The string "show" may appear in lines of the listing. Report each line where it does.

(Material to process)

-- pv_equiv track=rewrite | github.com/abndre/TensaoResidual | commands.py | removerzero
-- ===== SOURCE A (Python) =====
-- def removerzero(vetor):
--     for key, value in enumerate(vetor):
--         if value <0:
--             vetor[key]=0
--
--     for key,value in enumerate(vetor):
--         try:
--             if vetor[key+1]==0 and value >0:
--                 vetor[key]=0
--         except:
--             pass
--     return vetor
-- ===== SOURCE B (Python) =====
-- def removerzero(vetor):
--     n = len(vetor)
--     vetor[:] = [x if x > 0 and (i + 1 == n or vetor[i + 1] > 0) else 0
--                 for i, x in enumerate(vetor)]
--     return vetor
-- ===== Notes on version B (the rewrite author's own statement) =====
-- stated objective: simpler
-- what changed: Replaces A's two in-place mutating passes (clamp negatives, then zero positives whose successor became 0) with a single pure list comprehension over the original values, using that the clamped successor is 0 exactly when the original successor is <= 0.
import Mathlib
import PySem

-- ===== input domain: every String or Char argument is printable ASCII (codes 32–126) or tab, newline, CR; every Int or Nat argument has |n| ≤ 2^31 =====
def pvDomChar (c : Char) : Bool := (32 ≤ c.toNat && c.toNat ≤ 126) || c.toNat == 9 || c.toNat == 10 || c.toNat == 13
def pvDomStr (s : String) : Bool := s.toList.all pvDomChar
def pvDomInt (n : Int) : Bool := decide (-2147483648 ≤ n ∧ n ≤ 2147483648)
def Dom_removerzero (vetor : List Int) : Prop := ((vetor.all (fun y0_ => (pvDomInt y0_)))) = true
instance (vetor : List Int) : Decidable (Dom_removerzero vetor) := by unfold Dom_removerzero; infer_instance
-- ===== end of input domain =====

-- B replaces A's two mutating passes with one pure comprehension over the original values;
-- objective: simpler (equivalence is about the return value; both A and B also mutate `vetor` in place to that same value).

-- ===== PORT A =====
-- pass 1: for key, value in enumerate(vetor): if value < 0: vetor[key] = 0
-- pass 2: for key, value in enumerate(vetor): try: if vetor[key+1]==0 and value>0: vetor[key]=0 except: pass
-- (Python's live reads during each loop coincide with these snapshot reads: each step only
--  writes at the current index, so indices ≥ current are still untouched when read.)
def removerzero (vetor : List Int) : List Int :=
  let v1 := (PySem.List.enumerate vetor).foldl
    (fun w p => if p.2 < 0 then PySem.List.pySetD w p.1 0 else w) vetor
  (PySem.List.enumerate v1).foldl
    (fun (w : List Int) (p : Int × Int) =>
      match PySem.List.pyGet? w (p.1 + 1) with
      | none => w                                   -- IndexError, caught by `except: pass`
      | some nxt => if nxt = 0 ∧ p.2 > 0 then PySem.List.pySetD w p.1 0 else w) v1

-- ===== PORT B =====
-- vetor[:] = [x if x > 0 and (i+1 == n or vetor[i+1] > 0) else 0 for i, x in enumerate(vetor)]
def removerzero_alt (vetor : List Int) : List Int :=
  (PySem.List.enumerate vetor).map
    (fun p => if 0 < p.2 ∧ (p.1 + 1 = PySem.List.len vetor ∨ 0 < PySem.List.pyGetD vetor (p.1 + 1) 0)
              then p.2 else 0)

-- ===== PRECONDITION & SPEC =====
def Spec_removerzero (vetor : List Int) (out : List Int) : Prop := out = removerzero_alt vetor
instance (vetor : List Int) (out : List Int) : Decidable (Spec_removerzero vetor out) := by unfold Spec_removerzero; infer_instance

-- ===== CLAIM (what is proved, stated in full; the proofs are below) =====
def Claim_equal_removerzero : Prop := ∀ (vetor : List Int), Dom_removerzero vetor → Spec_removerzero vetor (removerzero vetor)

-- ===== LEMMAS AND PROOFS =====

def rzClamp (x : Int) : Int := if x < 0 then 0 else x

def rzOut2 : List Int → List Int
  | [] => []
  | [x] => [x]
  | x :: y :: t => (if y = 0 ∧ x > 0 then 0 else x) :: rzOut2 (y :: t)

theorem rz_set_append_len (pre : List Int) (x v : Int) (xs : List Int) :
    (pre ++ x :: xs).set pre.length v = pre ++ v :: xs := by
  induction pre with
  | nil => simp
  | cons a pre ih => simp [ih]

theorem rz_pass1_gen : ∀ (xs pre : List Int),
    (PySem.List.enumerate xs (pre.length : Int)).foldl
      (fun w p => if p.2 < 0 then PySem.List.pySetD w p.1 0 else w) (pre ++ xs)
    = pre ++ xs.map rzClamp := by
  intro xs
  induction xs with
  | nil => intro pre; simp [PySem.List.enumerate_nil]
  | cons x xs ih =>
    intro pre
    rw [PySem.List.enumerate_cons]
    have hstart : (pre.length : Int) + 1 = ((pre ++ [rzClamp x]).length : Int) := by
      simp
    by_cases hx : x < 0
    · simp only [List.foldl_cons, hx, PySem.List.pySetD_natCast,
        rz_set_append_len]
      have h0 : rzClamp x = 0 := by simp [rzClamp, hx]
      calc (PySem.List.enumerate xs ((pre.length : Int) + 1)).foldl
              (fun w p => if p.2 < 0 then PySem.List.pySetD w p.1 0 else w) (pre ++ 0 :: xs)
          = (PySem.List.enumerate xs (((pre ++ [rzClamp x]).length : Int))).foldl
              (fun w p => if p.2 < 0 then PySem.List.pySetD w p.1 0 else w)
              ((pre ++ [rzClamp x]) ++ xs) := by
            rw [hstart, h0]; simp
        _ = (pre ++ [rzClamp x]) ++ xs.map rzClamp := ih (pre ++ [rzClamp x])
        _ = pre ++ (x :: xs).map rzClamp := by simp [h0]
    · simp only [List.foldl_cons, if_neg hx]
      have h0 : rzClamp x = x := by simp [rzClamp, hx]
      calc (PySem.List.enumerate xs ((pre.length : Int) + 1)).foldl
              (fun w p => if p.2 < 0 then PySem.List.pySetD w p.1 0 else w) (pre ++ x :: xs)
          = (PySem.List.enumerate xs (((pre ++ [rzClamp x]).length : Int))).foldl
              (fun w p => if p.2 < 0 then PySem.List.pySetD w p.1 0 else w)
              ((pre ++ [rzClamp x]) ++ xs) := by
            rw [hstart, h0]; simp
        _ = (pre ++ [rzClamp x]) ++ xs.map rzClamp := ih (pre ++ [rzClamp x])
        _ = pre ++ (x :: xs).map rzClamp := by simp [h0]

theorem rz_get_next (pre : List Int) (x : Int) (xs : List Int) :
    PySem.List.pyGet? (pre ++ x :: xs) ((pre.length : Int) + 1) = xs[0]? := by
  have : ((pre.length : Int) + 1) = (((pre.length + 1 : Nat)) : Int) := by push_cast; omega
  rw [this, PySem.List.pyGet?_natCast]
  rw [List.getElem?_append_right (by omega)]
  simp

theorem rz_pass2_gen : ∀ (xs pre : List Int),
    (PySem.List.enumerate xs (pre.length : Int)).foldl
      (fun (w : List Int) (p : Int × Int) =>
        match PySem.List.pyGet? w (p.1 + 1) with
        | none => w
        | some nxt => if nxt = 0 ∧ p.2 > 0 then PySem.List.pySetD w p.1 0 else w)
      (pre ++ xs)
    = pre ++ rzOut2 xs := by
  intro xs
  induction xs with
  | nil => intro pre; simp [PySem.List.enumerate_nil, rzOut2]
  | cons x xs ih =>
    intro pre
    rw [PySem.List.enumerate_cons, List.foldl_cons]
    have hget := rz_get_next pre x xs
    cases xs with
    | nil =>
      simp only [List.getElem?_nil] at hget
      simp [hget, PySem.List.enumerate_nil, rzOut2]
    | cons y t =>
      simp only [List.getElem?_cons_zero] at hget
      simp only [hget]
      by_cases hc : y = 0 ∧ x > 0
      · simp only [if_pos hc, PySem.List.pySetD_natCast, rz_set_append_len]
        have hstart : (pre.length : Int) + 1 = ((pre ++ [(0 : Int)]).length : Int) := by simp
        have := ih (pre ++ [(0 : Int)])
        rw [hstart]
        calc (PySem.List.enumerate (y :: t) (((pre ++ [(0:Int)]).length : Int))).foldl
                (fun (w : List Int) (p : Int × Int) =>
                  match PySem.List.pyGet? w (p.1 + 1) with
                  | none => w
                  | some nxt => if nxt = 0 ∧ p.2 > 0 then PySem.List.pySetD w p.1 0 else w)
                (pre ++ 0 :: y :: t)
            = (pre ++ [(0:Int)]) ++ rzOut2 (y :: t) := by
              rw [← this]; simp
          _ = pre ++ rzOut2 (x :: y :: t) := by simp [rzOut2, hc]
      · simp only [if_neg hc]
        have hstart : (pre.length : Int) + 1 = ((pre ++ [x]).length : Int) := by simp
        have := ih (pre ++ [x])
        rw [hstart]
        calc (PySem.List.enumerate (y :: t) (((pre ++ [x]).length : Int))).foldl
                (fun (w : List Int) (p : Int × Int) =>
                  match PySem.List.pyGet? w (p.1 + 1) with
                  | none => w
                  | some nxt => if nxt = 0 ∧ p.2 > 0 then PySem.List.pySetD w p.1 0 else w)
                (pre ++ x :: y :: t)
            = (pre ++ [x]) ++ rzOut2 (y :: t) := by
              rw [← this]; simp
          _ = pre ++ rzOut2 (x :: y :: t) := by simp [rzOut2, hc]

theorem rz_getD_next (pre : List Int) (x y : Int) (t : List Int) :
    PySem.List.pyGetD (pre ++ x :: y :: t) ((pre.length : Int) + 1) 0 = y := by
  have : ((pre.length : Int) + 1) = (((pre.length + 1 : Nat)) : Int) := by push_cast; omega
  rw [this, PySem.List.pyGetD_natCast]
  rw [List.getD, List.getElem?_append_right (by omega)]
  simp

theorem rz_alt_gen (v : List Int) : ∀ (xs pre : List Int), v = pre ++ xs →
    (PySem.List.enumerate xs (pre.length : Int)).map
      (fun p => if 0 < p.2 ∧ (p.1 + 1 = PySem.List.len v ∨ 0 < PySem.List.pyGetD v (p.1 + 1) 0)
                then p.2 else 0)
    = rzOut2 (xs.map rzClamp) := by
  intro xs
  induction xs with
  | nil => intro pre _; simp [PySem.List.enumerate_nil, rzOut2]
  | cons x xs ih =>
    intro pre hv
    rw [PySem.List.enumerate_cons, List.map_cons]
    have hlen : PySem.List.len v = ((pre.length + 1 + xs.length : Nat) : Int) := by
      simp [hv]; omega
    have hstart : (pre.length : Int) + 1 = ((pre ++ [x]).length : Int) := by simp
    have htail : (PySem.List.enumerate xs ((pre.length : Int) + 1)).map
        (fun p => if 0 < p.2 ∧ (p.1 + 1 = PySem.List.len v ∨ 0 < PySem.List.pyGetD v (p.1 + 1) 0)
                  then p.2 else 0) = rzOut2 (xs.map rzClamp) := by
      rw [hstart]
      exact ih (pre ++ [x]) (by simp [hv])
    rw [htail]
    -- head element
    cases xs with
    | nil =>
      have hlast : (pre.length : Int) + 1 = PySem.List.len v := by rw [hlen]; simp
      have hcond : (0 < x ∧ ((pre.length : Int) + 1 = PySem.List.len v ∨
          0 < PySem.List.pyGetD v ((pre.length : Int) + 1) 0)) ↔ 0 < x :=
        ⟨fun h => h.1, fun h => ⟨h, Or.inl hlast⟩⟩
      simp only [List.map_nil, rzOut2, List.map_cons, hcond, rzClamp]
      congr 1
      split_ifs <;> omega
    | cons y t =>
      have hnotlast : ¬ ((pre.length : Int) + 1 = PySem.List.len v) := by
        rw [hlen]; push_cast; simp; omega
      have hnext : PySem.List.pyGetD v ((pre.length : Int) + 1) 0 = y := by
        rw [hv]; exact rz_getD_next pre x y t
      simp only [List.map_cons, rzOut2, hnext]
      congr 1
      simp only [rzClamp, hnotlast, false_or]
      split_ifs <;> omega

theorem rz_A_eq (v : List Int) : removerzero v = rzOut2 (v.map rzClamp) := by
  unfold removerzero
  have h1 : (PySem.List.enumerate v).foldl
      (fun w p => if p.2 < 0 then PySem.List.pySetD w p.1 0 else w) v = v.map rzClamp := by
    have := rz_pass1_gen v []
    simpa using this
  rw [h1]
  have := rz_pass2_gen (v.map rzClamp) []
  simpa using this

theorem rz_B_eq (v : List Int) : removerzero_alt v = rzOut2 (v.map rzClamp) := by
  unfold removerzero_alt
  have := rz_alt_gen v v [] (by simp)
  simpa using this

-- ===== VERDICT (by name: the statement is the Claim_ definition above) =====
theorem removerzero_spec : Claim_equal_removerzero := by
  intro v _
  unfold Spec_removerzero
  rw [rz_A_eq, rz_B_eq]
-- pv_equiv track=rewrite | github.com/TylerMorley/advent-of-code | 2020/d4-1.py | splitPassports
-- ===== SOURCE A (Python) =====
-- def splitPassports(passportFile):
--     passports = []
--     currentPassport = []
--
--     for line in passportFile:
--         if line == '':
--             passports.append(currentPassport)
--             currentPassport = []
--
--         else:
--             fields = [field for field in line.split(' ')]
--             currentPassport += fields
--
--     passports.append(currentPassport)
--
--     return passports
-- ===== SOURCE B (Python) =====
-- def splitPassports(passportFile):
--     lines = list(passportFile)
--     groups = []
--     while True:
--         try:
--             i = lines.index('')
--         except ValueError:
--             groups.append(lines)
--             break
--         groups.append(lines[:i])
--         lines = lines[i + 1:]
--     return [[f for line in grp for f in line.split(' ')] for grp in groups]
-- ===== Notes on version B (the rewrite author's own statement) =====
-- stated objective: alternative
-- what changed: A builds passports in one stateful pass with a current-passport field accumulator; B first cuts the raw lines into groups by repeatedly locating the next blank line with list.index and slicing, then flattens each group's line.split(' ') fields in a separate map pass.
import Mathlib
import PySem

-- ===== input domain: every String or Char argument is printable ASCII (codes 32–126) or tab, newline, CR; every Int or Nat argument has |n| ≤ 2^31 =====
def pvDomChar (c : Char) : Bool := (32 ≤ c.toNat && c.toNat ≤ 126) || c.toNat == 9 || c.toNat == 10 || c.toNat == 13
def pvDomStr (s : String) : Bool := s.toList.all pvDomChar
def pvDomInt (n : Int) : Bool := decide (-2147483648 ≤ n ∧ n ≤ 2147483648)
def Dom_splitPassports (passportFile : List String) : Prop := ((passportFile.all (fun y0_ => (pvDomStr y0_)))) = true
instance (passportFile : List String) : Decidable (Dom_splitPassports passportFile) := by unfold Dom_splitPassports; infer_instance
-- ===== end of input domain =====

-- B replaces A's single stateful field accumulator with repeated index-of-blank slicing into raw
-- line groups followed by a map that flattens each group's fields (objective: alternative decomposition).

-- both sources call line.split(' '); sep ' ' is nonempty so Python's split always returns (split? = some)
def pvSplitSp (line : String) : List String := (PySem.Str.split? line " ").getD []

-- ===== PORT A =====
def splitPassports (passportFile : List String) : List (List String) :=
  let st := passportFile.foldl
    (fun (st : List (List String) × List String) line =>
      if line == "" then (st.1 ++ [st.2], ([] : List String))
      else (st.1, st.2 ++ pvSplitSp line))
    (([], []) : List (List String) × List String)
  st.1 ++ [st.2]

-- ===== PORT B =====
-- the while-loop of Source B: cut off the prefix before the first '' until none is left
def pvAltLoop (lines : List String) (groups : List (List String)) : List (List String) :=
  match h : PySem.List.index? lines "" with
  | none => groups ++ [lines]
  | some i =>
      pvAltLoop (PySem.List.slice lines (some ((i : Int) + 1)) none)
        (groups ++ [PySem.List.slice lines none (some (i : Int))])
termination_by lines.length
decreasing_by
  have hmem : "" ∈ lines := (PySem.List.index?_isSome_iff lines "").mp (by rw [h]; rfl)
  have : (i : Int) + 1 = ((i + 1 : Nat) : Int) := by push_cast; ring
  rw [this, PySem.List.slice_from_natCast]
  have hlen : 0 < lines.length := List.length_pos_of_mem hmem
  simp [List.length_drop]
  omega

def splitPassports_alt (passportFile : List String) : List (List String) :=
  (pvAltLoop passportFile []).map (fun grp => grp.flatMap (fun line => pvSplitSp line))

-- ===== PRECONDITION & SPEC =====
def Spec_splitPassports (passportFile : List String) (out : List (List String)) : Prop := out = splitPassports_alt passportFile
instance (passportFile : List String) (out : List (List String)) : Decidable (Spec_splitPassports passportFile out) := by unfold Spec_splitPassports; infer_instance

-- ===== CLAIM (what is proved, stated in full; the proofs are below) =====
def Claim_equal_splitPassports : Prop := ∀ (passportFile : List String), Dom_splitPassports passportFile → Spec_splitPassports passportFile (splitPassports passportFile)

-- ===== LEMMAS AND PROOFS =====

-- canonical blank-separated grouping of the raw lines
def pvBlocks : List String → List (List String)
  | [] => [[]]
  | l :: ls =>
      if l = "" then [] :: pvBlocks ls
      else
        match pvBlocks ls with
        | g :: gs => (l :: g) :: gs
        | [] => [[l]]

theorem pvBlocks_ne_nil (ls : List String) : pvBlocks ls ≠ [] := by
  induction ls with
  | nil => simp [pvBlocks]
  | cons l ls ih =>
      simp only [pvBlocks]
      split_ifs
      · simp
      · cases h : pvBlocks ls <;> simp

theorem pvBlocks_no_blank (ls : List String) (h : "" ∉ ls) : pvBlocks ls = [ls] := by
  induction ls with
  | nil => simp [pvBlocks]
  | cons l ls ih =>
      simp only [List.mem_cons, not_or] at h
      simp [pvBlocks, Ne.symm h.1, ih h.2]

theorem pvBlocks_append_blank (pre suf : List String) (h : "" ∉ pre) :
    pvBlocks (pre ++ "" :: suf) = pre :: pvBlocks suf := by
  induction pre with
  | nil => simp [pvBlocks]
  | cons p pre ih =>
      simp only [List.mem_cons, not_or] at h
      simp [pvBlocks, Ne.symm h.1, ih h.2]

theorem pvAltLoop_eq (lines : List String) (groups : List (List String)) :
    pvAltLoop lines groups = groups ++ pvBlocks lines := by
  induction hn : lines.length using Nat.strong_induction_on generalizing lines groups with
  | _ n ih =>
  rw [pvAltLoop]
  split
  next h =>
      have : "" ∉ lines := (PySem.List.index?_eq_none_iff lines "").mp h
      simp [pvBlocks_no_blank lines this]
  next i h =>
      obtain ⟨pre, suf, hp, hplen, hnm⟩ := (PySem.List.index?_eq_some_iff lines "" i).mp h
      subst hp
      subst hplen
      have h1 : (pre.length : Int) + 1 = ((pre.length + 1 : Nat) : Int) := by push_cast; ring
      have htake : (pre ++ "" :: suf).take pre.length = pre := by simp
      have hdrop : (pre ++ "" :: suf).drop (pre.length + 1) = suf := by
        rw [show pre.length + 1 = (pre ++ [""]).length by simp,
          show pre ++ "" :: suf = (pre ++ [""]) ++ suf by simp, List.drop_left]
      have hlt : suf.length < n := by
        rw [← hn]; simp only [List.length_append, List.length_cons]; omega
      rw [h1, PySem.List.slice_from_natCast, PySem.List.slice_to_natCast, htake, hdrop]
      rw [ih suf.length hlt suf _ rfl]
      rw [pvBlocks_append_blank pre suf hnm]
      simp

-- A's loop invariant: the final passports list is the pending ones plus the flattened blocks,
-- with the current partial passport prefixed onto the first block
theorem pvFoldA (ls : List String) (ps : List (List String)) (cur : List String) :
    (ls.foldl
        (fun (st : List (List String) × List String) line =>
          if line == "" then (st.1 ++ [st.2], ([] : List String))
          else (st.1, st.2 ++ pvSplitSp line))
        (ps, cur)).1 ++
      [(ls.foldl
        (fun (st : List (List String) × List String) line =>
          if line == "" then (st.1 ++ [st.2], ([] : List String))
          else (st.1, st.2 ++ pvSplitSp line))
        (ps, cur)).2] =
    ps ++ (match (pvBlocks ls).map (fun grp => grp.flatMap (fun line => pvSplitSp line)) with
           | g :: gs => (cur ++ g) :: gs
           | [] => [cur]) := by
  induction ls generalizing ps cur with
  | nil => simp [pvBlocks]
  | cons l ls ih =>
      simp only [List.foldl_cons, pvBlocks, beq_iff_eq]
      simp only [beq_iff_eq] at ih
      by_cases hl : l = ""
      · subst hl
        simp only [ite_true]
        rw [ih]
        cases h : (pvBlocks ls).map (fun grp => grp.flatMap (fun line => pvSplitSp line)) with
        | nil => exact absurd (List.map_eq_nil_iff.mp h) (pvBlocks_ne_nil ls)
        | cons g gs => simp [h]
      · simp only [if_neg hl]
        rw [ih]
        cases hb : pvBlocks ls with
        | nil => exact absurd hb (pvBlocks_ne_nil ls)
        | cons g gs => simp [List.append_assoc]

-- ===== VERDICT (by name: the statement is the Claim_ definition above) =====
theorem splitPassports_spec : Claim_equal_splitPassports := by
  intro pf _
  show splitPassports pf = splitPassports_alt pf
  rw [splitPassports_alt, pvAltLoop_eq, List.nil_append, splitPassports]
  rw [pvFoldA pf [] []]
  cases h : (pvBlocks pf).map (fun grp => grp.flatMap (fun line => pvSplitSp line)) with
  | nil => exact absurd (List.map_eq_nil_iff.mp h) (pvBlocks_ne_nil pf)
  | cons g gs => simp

(End Material to process)

(Answer for this exercise)
        rw [show pre.length + 1 = (pre ++ [""]).length by simp,
          show pre ++ "" :: suf = (pre ++ [""]) ++ suf by simp, List.drop_left]
  show splitPassports pf = splitPassports_alt pf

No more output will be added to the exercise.